===== Input material

-- pv_equiv track=rewrite | github.com/nimeresam/code_training | dynamic programming/coin_change.py | count_original
-- ===== SOURCE A (Python) =====
-- def count_original(cl, cc, amount):
--     '''
--     Arguments:
--         cl {number[]} -- coins list
--         cc {number} -- coins count
--         amount {number} -- amount to be changed
--     '''
--
--     if amount == 0:
--         return 1
--
--     if amount < 0:
--         return 0
--
--     if cc <= 0:
--         return 0
--
--     return count_original(cl, cc-1, amount) + count_original(cl, cc, amount - cl[cc-1])
-- ===== SOURCE B (Python) =====
-- def count_original(cl, cc, amount):
--     memo = {}
--
--     def ways(cc, amount):
--         if amount == 0:
--             return 1
--         if amount < 0:
--             return 0
--         if cc <= 0:
--             return 0
--         key = (cc, amount)
--         if key not in memo:
--             memo[key] = ways(cc - 1, amount) + ways(cc, amount - cl[cc - 1])
--         return memo[key]
--
--     return ways(cc, amount)
-- ===== Notes on version B (the rewrite author's own statement) =====
-- stated objective: alternative
-- what changed: Replaced A's naive exponential double recursion by top-down dynamic programming: the same recurrence evaluated once per (cc, amount) state through a memo dictionary.
import Mathlib
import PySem

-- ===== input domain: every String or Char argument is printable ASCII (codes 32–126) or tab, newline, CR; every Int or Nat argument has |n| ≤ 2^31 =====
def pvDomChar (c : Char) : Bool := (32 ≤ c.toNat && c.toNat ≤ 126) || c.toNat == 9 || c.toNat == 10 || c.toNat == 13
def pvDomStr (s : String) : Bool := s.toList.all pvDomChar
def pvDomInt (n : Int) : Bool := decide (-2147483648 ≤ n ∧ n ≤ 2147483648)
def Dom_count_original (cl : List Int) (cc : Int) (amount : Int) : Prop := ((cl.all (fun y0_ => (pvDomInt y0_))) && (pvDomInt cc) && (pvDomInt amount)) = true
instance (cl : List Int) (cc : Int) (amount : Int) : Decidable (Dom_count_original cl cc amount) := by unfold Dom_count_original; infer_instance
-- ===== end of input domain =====

-- B evaluates A's recurrence with memoization (top-down DP), one evaluation per (cc, amount) state.

-- ===== PORT A =====
-- The fuel wrapper only makes A's recursion total in Lean; on Pre_ inputs the fuel is proven sufficient.
def countFuel : Nat → List Int → Int → Int → Int
  | 0, _, _, _ => 0
  | fuel+1, cl, cc, amount =>
    if amount = 0 then 1
    else if amount < 0 then 0
    else if cc ≤ 0 then 0
    else countFuel fuel cl (cc-1) amount +
         countFuel fuel cl cc (amount - ((PySem.List.pyGet? cl (cc-1)).getD 0))

def count_original (cl : List Int) (cc : Int) (amount : Int) : Int :=
  countFuel (cc.toNat + amount.toNat + 1) cl cc amount

-- ===== PORT B =====
-- top-down recursion with a memo dict threaded through (Python's closure-captured `memo`)
def waysMemo (cl : List Int) : Nat → PySem.Dict (Int × Int) Int → Int → Int → Int × PySem.Dict (Int × Int) Int
  | 0, memo, _, _ => (0, memo)
  | fuel+1, memo, cc, amount =>
    if amount = 0 then (1, memo)
    else if amount < 0 then (0, memo)
    else if cc ≤ 0 then (0, memo)
    else
      match memo.get? (cc, amount) with
      | some v => (v, memo)
      | none =>
        let r1 := waysMemo cl fuel memo (cc-1) amount
        let r2 := waysMemo cl fuel r1.2 cc (amount - ((PySem.List.pyGet? cl (cc-1)).getD 0))
        let v := r1.1 + r2.1
        (v, r2.2.insert (cc, amount) v)

def count_original_alt (cl : List Int) (cc : Int) (amount : Int) : Int :=
  (waysMemo cl (cc.toNat + amount.toNat + 1) PySem.Dict.empty cc amount).1

-- ===== PRECONDITION & SPEC =====
-- Pre_ excludes exactly the inputs on which A does not return: amount>0 with cc>len(cl)
-- (IndexError at cl[cc-1]) or with a nonpositive coin among the first cc (infinite recursion,
-- Python RecursionError).
def Pre_count_original (cl : List Int) (cc : Int) (amount : Int) : Prop :=
  amount ≤ 0 ∨ cc ≤ 0 ∨ (cc ≤ (cl.length : Int) ∧ ∀ c ∈ cl.take cc.toNat, 0 < c)
instance (cl : List Int) (cc : Int) (amount : Int) : Decidable (Pre_count_original cl cc amount) := by
  unfold Pre_count_original; infer_instance

def pvWitness_count_original : List Int × Int × Int := ([1, 2, 5], 3, 7)

def Spec_count_original (cl : List Int) (cc : Int) (amount : Int) (out : Int) : Prop :=
  out = count_original_alt cl cc amount
instance (cl : List Int) (cc : Int) (amount : Int) (out : Int) : Decidable (Spec_count_original cl cc amount out) := by
  unfold Spec_count_original; infer_instance

-- ===== CLAIM (what is proved, stated in full; the proofs are below) =====
def Claim_equal_count_original : Prop := ∀ (cl : List Int) (cc : Int) (amount : Int), Dom_count_original cl cc amount → Pre_count_original cl cc amount → Spec_count_original cl cc amount (count_original cl cc amount)

-- ===== LEMMAS AND PROOFS =====

lemma pos_take_mono (cl : List Int) (m n : Nat) (h : m ≤ n)
    (hp : ∀ c ∈ cl.take n, 0 < c) : ∀ c ∈ cl.take m, 0 < c := by
  intro c hc
  apply hp
  have he : cl.take m = (cl.take n).take m := by rw [List.take_take, Nat.min_eq_left h]
  rw [he] at hc
  exact List.take_subset _ _ hc

lemma getElem_mem_take (cl : List Int) (k : Nat) (h : k < cl.length) :
    cl[k] ∈ cl.take (k + 1) := by
  have hl : k < (cl.take (k+1)).length := by simp [List.length_take]; omega
  have he : (cl.take (k+1))[k] = cl[k] := List.getElem_take
  rw [← he]
  exact List.getElem_mem hl

lemma countFuel_succ (f : Nat) (cl : List Int) (cc amount : Int) :
    countFuel (f+1) cl cc amount =
      (if amount = 0 then 1
       else if amount < 0 then 0
       else if cc ≤ 0 then 0
       else countFuel f cl (cc-1) amount +
            countFuel f cl cc (amount - ((PySem.List.pyGet? cl (cc-1)).getD 0))) := rfl

-- the fuel is irrelevant once it exceeds cc.toNat + amount.toNat, under Pre_'s conditions
lemma countFuel_irrel (cl : List Int) : ∀ (fuel fuel' : Nat) (cc amount : Int),
    cc.toNat + amount.toNat < fuel → cc.toNat + amount.toNat < fuel' →
    cc ≤ (cl.length : Int) → (∀ c ∈ cl.take cc.toNat, 0 < c) →
    countFuel fuel cl cc amount = countFuel fuel' cl cc amount := by
  intro fuel
  induction fuel with
  | zero => intro fuel' cc amount h; omega
  | succ f ih =>
    intro fuel' cc amount h h' hlen hpos
    cases fuel' with
    | zero => omega
    | succ f' =>
      rw [countFuel_succ f, countFuel_succ f']
      by_cases h0 : amount = 0
      · simp [h0]
      · by_cases hneg : amount < 0
        · simp [h0, hneg]
        · by_cases hcc : cc ≤ 0
          · simp [h0, hneg, hcc]
          · rw [if_neg h0, if_neg hneg, if_neg hcc, if_neg h0, if_neg hneg, if_neg hcc]
            push_neg at hcc hneg
            have hidx : (cc-1).toNat < cl.length := by omega
            have hget : PySem.List.pyGet? cl (cc-1) = some cl[(cc-1).toNat] :=
              PySem.List.pyGet?_eq_some_getElem cl (by omega) (by omega)
            rw [hget]
            simp only [Option.getD_some]
            have hmem : cl[(cc-1).toNat] ∈ cl.take cc.toNat := by
              have he : (cc-1).toNat + 1 = cc.toNat := by omega
              have := getElem_mem_take cl (cc-1).toNat hidx
              rwa [he] at this
            have hcoin : 0 < cl[(cc-1).toNat] := hpos _ hmem
            have hpos' : ∀ c ∈ cl.take (cc-1).toNat, 0 < c :=
              pos_take_mono cl _ _ (by omega) hpos
            rw [ih f' (cc-1) amount (by omega) (by omega) (by omega) hpos',
                ih f' cc (amount - cl[(cc-1).toNat]) (by omega) (by omega) hlen hpos]

def GoodMemo (cl : List Int) (m : PySem.Dict (Int × Int) Int) : Prop :=
  ∀ c a v, m.get? (c, a) = some v →
    0 < c ∧ 0 < a ∧ c ≤ (cl.length : Int) ∧ (∀ x ∈ cl.take c.toNat, 0 < x) ∧
    v = countFuel (c.toNat + a.toNat + 1) cl c a

lemma waysMemo_succ (cl : List Int) (f : Nat) (memo : PySem.Dict (Int × Int) Int)
    (cc amount : Int) :
    waysMemo cl (f+1) memo cc amount =
      (if amount = 0 then ((1:Int), memo)
       else if amount < 0 then (0, memo)
       else if cc ≤ 0 then (0, memo)
       else
         match memo.get? (cc, amount) with
         | some v => (v, memo)
         | none =>
           let r1 := waysMemo cl f memo (cc-1) amount
           let r2 := waysMemo cl f r1.2 cc (amount - ((PySem.List.pyGet? cl (cc-1)).getD 0))
           let v := r1.1 + r2.1
           (v, r2.2.insert (cc, amount) v)) := rfl

lemma goodMemo_empty (cl : List Int) : GoodMemo cl PySem.Dict.empty := by
  intro c a v hv
  rw [PySem.Dict.get?_empty] at hv
  exact absurd hv (by simp)

lemma waysMemo_spec (cl : List Int) : ∀ (fuel : Nat) (memo : PySem.Dict (Int × Int) Int)
    (cc amount : Int),
    cc.toNat + amount.toNat < fuel → cc ≤ (cl.length : Int) →
    (∀ x ∈ cl.take cc.toNat, 0 < x) → GoodMemo cl memo →
    (waysMemo cl fuel memo cc amount).1 = countFuel fuel cl cc amount ∧
    GoodMemo cl (waysMemo cl fuel memo cc amount).2 := by
  intro fuel
  induction fuel with
  | zero => intro memo cc amount h; omega
  | succ f ih =>
    intro memo cc amount h hlen hpos hgood
    rw [waysMemo_succ, countFuel_succ]
    by_cases h0 : amount = 0
    · rw [if_pos h0, if_pos h0]
      exact ⟨rfl, hgood⟩
    · rw [if_neg h0, if_neg h0]
      by_cases hneg : amount < 0
      · rw [if_pos hneg, if_pos hneg]
        exact ⟨rfl, hgood⟩
      · rw [if_neg hneg, if_neg hneg]
        by_cases hcc : cc ≤ 0
        · rw [if_pos hcc, if_pos hcc]
          exact ⟨rfl, hgood⟩
        · rw [if_neg hcc, if_neg hcc]
          push_neg at hcc hneg
          have hidx : (cc-1).toNat < cl.length := by omega
          have hget : PySem.List.pyGet? cl (cc-1) = some cl[(cc-1).toNat] :=
            PySem.List.pyGet?_eq_some_getElem cl (by omega) (by omega)
          have hmem : cl[(cc-1).toNat] ∈ cl.take cc.toNat := by
            have he : (cc-1).toNat + 1 = cc.toNat := by omega
            have := getElem_mem_take cl (cc-1).toNat hidx
            rwa [he] at this
          have hcoin : 0 < cl[(cc-1).toNat] := hpos _ hmem
          have hpos' : ∀ x ∈ cl.take (cc-1).toNat, 0 < x :=
            pos_take_mono cl _ _ (by omega) hpos
          cases hq : memo.get? (cc, amount) with
          | some v =>
            obtain ⟨_, _, _, _, hv⟩ := hgood cc amount v hq
            refine ⟨?_, hgood⟩
            show v = countFuel f cl (cc-1) amount +
                countFuel f cl cc (amount - ((PySem.List.pyGet? cl (cc-1)).getD 0))
            have hv2 : v = countFuel (f+1) cl cc amount :=
              hv.trans (countFuel_irrel cl (cc.toNat + amount.toNat + 1) (f+1) cc amount
                (by omega) (by omega) hlen hpos)
            rw [hv2, countFuel_succ, if_neg h0, if_neg (by omega), if_neg (by omega)]
          | none =>
            obtain ⟨h1v, h1g⟩ := ih memo (cc-1) amount (by omega) (by omega) hpos' hgood
            obtain ⟨h2v, h2g⟩ := ih (waysMemo cl f memo (cc-1) amount).2 cc
              (amount - ((PySem.List.pyGet? cl (cc-1)).getD 0))
              (by rw [hget]; simp only [Option.getD_some]; omega) hlen hpos h1g
            constructor
            · show (waysMemo cl f memo (cc-1) amount).1 +
                  (waysMemo cl f (waysMemo cl f memo (cc-1) amount).2 cc
                    (amount - ((PySem.List.pyGet? cl (cc-1)).getD 0))).1
                = countFuel f cl (cc-1) amount +
                  countFuel f cl cc (amount - ((PySem.List.pyGet? cl (cc-1)).getD 0))
              rw [h1v, h2v]
            · show GoodMemo cl
                ((waysMemo cl f (waysMemo cl f memo (cc-1) amount).2 cc
                   (amount - ((PySem.List.pyGet? cl (cc-1)).getD 0))).2.insert (cc, amount)
                   ((waysMemo cl f memo (cc-1) amount).1 +
                    (waysMemo cl f (waysMemo cl f memo (cc-1) amount).2 cc
                      (amount - ((PySem.List.pyGet? cl (cc-1)).getD 0))).1))
              intro c a w hw
              rw [PySem.Dict.get?_insert] at hw
              by_cases hk : (c, a) = (cc, amount)
              · rw [if_pos hk] at hw
                have hc1 : c = cc := congrArg Prod.fst hk
                have ha1 : a = amount := congrArg Prod.snd hk
                subst hc1; subst ha1
                refine ⟨by omega, by omega, hlen, hpos, ?_⟩
                have hwv : w = (waysMemo cl f memo (c-1) a).1 +
                    (waysMemo cl f (waysMemo cl f memo (c-1) a).2 c
                      (a - ((PySem.List.pyGet? cl (c-1)).getD 0))).1 :=
                  (Option.some.inj hw).symm
                have hwc : w = countFuel (f+1) cl c a := by
                  rw [hwv, h1v, h2v, countFuel_succ, if_neg h0, if_neg (by omega),
                      if_neg (by omega)]
                rw [hwc]
                exact countFuel_irrel cl (f+1) (c.toNat + a.toNat + 1) c a
                  (by omega) (by omega) hlen hpos
              · rw [if_neg hk] at hw
                exact h2g c a w hw

-- ===== VERDICT (by name: the statement is the Claim_ definition above) =====
theorem count_original_spec : Claim_equal_count_original := by
  intro cl cc amount _ hpre
  unfold Spec_count_original count_original count_original_alt
  by_cases h0 : amount = 0
  · subst h0
    rw [countFuel_succ, waysMemo_succ]
    simp
  · by_cases hneg : amount < 0
    · rw [countFuel_succ, waysMemo_succ]
      rw [if_neg h0, if_neg h0, if_pos hneg, if_pos hneg]
    · by_cases hcc : cc ≤ 0
      · rw [countFuel_succ, waysMemo_succ]
        rw [if_neg h0, if_neg h0, if_neg hneg, if_neg hneg, if_pos hcc, if_pos hcc]
      · rcases hpre with h | h | ⟨hlen, hp⟩
        · omega
        · omega
        · exact (waysMemo_spec cl (cc.toNat + amount.toNat + 1) PySem.Dict.empty cc amount
            (by omega) hlen hp (goodMemo_empty cl)).1.symm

==========

Description of the task:
Would you show all lines of the material above that contain the word "Prod"?

Written solution:
                have hc1 : c = cc := congrArg Prod.fst hk
                have ha1 : a = amount := congrArg Prod.snd hk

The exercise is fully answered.